* [YOUR INSTRUCTIONS]: Lines below that include "else" are the answer; copy each one.

* [RECORDS SUPPLIED]:
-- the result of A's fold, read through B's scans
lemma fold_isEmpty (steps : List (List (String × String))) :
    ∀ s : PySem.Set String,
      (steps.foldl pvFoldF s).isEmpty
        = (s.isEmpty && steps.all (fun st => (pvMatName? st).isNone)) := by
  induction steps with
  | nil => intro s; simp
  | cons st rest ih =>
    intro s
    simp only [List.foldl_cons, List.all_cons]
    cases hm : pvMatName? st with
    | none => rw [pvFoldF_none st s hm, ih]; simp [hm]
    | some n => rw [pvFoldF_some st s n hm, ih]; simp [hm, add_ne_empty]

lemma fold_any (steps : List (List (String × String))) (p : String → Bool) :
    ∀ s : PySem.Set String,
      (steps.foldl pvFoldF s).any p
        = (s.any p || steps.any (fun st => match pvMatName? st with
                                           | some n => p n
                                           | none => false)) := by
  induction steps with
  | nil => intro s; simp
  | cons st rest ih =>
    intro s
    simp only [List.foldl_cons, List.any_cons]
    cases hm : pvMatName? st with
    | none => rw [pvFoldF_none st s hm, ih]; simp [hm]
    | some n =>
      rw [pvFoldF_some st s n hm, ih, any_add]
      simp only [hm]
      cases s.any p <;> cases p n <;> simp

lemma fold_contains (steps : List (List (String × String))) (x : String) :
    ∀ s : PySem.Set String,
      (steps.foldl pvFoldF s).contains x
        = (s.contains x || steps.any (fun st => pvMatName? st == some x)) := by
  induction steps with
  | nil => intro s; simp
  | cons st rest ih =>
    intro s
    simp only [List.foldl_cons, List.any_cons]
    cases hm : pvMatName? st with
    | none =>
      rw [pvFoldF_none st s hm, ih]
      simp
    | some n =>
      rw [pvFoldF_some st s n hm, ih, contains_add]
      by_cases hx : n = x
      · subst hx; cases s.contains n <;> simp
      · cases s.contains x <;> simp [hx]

---

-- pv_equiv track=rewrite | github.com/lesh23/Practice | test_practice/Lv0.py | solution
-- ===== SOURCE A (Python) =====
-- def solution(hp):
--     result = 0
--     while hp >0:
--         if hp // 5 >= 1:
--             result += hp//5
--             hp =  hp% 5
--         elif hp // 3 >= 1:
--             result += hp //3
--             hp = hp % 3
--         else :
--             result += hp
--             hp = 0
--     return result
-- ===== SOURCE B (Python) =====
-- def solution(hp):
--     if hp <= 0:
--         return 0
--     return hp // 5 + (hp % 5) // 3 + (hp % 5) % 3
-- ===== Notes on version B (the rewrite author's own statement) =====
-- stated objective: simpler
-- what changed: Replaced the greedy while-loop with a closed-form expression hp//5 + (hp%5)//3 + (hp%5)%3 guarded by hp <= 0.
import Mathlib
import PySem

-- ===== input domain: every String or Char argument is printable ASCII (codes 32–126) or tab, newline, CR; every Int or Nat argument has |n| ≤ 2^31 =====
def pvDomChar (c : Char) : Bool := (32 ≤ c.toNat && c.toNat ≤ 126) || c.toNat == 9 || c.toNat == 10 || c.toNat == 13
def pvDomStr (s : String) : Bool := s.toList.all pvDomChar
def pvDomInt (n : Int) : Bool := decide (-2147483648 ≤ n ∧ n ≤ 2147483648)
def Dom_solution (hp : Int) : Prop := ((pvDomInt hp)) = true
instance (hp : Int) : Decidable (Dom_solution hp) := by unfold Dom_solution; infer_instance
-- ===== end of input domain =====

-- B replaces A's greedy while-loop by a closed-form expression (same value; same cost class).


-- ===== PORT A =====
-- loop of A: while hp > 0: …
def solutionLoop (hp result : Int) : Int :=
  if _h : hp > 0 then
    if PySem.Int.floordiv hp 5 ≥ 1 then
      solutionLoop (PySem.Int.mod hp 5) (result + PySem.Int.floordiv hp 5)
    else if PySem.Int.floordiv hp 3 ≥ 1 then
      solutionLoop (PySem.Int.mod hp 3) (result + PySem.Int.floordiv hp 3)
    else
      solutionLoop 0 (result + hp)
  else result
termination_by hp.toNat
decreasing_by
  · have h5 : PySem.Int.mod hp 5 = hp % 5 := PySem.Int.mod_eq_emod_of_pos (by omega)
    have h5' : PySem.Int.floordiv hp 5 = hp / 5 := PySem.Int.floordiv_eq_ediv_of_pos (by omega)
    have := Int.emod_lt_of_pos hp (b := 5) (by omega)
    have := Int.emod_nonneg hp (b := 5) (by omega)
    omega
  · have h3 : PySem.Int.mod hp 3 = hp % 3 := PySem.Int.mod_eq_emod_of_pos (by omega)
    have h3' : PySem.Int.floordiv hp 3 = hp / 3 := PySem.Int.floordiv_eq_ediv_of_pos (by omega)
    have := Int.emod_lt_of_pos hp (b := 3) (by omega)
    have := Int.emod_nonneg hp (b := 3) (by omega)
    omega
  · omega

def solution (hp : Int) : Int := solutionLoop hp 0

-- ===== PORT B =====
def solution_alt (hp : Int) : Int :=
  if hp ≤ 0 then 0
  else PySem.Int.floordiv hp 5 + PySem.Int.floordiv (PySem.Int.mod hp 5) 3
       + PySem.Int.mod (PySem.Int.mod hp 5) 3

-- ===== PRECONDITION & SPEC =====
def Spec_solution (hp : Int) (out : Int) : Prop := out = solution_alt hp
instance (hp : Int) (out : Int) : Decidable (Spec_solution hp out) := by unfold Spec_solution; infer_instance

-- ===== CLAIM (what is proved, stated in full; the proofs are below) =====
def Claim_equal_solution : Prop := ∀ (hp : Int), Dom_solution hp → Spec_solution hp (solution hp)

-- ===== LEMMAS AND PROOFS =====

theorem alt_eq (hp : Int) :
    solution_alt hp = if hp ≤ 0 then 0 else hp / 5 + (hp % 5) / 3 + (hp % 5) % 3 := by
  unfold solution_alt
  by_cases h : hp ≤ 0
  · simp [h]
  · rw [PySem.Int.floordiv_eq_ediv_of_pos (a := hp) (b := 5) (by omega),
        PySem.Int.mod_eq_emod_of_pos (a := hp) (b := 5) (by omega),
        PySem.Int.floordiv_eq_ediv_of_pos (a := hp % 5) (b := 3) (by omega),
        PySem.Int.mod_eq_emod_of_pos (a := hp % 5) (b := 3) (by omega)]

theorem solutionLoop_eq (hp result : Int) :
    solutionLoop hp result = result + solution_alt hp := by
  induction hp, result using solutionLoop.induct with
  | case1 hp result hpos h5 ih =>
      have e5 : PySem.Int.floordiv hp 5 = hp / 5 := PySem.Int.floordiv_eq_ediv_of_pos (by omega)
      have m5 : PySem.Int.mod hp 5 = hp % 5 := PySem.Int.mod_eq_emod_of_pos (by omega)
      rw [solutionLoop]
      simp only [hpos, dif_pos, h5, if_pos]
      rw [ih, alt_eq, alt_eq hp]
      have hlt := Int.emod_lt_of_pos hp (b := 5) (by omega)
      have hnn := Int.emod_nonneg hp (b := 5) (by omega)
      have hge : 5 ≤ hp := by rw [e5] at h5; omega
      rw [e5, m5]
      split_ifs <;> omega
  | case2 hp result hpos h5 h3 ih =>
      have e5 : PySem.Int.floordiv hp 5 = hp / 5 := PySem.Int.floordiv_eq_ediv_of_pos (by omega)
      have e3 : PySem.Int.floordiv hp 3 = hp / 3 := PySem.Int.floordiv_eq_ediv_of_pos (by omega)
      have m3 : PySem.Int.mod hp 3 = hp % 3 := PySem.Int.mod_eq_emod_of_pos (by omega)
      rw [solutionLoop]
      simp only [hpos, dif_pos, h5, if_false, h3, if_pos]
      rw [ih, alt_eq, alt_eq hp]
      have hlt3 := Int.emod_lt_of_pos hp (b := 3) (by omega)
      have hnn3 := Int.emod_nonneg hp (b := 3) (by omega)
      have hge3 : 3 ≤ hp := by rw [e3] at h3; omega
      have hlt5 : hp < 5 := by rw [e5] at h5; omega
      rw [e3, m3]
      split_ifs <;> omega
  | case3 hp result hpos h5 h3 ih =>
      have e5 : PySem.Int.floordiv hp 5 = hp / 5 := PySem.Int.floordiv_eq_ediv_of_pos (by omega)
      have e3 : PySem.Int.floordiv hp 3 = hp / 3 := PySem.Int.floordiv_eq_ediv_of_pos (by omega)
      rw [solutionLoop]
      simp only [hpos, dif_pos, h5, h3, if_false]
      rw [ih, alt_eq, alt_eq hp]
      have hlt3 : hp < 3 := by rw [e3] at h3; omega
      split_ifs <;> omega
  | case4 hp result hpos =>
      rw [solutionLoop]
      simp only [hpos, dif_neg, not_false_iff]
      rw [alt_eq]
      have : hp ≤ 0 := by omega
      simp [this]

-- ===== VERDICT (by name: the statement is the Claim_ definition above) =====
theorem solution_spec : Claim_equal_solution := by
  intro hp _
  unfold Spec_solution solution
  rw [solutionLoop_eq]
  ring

* * *

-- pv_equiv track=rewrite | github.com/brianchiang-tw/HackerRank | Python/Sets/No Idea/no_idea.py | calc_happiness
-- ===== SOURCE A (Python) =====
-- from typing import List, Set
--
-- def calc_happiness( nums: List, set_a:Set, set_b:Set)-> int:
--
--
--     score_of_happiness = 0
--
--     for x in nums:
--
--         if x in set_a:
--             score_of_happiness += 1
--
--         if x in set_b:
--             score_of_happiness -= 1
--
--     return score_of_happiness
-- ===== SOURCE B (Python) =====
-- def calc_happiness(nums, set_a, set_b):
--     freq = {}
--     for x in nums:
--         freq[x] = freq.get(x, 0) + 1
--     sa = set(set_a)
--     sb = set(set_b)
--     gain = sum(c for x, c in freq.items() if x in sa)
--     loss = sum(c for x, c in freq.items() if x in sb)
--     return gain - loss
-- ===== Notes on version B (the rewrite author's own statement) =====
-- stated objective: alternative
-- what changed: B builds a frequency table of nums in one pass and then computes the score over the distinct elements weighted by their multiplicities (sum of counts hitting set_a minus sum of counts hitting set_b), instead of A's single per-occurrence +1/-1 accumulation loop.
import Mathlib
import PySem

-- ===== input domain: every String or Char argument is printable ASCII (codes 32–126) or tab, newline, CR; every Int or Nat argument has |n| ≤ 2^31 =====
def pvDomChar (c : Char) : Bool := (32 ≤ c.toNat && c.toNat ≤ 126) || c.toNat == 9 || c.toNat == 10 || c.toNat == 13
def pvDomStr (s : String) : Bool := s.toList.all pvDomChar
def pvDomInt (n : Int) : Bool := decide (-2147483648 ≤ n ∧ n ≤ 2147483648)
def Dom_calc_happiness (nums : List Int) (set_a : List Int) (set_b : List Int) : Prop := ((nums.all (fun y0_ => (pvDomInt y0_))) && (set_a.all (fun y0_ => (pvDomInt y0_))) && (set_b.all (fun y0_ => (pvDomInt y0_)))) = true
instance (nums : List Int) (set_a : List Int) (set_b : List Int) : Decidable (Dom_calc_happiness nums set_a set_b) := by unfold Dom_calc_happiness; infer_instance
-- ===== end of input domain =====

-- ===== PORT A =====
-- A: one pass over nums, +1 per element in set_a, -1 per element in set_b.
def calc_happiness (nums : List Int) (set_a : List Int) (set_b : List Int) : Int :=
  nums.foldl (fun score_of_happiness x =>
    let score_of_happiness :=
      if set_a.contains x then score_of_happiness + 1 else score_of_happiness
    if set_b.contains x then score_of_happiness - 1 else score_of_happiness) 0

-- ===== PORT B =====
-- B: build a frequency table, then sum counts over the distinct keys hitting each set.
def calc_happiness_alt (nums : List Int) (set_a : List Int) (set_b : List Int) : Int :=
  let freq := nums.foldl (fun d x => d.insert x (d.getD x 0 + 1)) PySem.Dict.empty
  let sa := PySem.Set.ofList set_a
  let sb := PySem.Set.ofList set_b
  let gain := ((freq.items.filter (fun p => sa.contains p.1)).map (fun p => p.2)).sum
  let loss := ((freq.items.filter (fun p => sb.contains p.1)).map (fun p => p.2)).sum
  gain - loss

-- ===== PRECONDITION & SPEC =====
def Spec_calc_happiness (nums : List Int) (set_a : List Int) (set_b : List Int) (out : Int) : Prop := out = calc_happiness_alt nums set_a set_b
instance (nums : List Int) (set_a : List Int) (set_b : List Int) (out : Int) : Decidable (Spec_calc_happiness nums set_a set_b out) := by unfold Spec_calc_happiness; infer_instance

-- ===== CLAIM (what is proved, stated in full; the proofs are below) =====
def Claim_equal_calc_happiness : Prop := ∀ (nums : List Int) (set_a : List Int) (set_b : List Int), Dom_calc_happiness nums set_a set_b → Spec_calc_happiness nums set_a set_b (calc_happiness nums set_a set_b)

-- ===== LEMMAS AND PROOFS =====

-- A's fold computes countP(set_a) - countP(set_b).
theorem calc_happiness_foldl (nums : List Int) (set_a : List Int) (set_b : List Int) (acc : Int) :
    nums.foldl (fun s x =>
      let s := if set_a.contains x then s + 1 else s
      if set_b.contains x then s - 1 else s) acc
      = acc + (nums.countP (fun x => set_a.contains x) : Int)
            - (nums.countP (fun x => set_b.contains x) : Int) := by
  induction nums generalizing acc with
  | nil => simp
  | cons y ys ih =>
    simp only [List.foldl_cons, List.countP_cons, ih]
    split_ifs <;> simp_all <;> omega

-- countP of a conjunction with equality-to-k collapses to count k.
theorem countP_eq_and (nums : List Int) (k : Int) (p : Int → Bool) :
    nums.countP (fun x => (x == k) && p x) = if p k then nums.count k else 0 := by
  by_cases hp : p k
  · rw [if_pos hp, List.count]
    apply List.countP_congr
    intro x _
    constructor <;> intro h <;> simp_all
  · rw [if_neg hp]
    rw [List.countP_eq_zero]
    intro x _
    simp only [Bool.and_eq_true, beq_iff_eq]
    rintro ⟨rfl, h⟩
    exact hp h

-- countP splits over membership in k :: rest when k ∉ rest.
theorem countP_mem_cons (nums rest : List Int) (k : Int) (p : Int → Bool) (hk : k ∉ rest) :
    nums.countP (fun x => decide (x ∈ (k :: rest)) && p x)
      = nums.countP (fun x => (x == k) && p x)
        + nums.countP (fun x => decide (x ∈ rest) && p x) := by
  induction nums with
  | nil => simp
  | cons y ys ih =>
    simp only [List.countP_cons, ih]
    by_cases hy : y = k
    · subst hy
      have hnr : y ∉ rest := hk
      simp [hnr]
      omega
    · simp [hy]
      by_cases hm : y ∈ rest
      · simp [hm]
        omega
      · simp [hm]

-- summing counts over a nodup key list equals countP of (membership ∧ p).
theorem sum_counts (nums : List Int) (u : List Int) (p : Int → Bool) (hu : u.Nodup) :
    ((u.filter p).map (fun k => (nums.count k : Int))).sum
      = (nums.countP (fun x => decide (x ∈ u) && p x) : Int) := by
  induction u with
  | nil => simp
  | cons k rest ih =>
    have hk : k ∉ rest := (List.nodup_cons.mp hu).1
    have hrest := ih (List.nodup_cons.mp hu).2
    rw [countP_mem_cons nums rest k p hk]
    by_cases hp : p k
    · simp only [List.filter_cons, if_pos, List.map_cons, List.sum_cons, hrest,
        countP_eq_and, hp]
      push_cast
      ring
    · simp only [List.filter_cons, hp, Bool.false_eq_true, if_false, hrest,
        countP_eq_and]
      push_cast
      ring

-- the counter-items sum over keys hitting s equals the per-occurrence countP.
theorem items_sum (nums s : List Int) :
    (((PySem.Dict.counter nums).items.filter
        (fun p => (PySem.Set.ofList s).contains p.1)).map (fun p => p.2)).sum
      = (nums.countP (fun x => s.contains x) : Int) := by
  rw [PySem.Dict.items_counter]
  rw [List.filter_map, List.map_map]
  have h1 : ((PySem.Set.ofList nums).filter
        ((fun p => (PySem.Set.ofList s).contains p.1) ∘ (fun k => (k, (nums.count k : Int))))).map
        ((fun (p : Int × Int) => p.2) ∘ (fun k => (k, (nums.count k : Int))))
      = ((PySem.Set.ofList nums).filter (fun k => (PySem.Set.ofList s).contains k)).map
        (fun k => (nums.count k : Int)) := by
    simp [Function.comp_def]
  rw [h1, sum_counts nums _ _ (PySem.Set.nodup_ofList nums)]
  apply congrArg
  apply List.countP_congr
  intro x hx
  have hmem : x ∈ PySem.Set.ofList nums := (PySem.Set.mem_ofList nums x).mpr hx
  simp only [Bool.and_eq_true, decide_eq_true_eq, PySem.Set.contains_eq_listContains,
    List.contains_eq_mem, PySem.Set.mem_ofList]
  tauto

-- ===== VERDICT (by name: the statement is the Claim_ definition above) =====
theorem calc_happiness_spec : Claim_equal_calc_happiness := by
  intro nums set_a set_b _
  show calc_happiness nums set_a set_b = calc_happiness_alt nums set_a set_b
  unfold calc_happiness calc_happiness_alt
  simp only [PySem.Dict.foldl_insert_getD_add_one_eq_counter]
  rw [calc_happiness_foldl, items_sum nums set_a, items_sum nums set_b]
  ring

* [TASK RESULT]:
--         else :
    else if PySem.Int.floordiv hp 3 ≥ 1 then
    else
  else result
  else PySem.Int.floordiv hp 5 + PySem.Int.floordiv (PySem.Int.mod hp 5) 3
    solution_alt hp = if hp ≤ 0 then 0 else hp / 5 + (hp % 5) / 3 + (hp % 5) % 3 := by
      if set_a.contains x then score_of_happiness + 1 else score_of_happiness
    if set_b.contains x then score_of_happiness - 1 else score_of_happiness) 0
      let s := if set_a.contains x then s + 1 else s
      if set_b.contains x then s - 1 else s) acc
    nums.countP (fun x => (x == k) && p x) = if p k then nums.count k else 0 := by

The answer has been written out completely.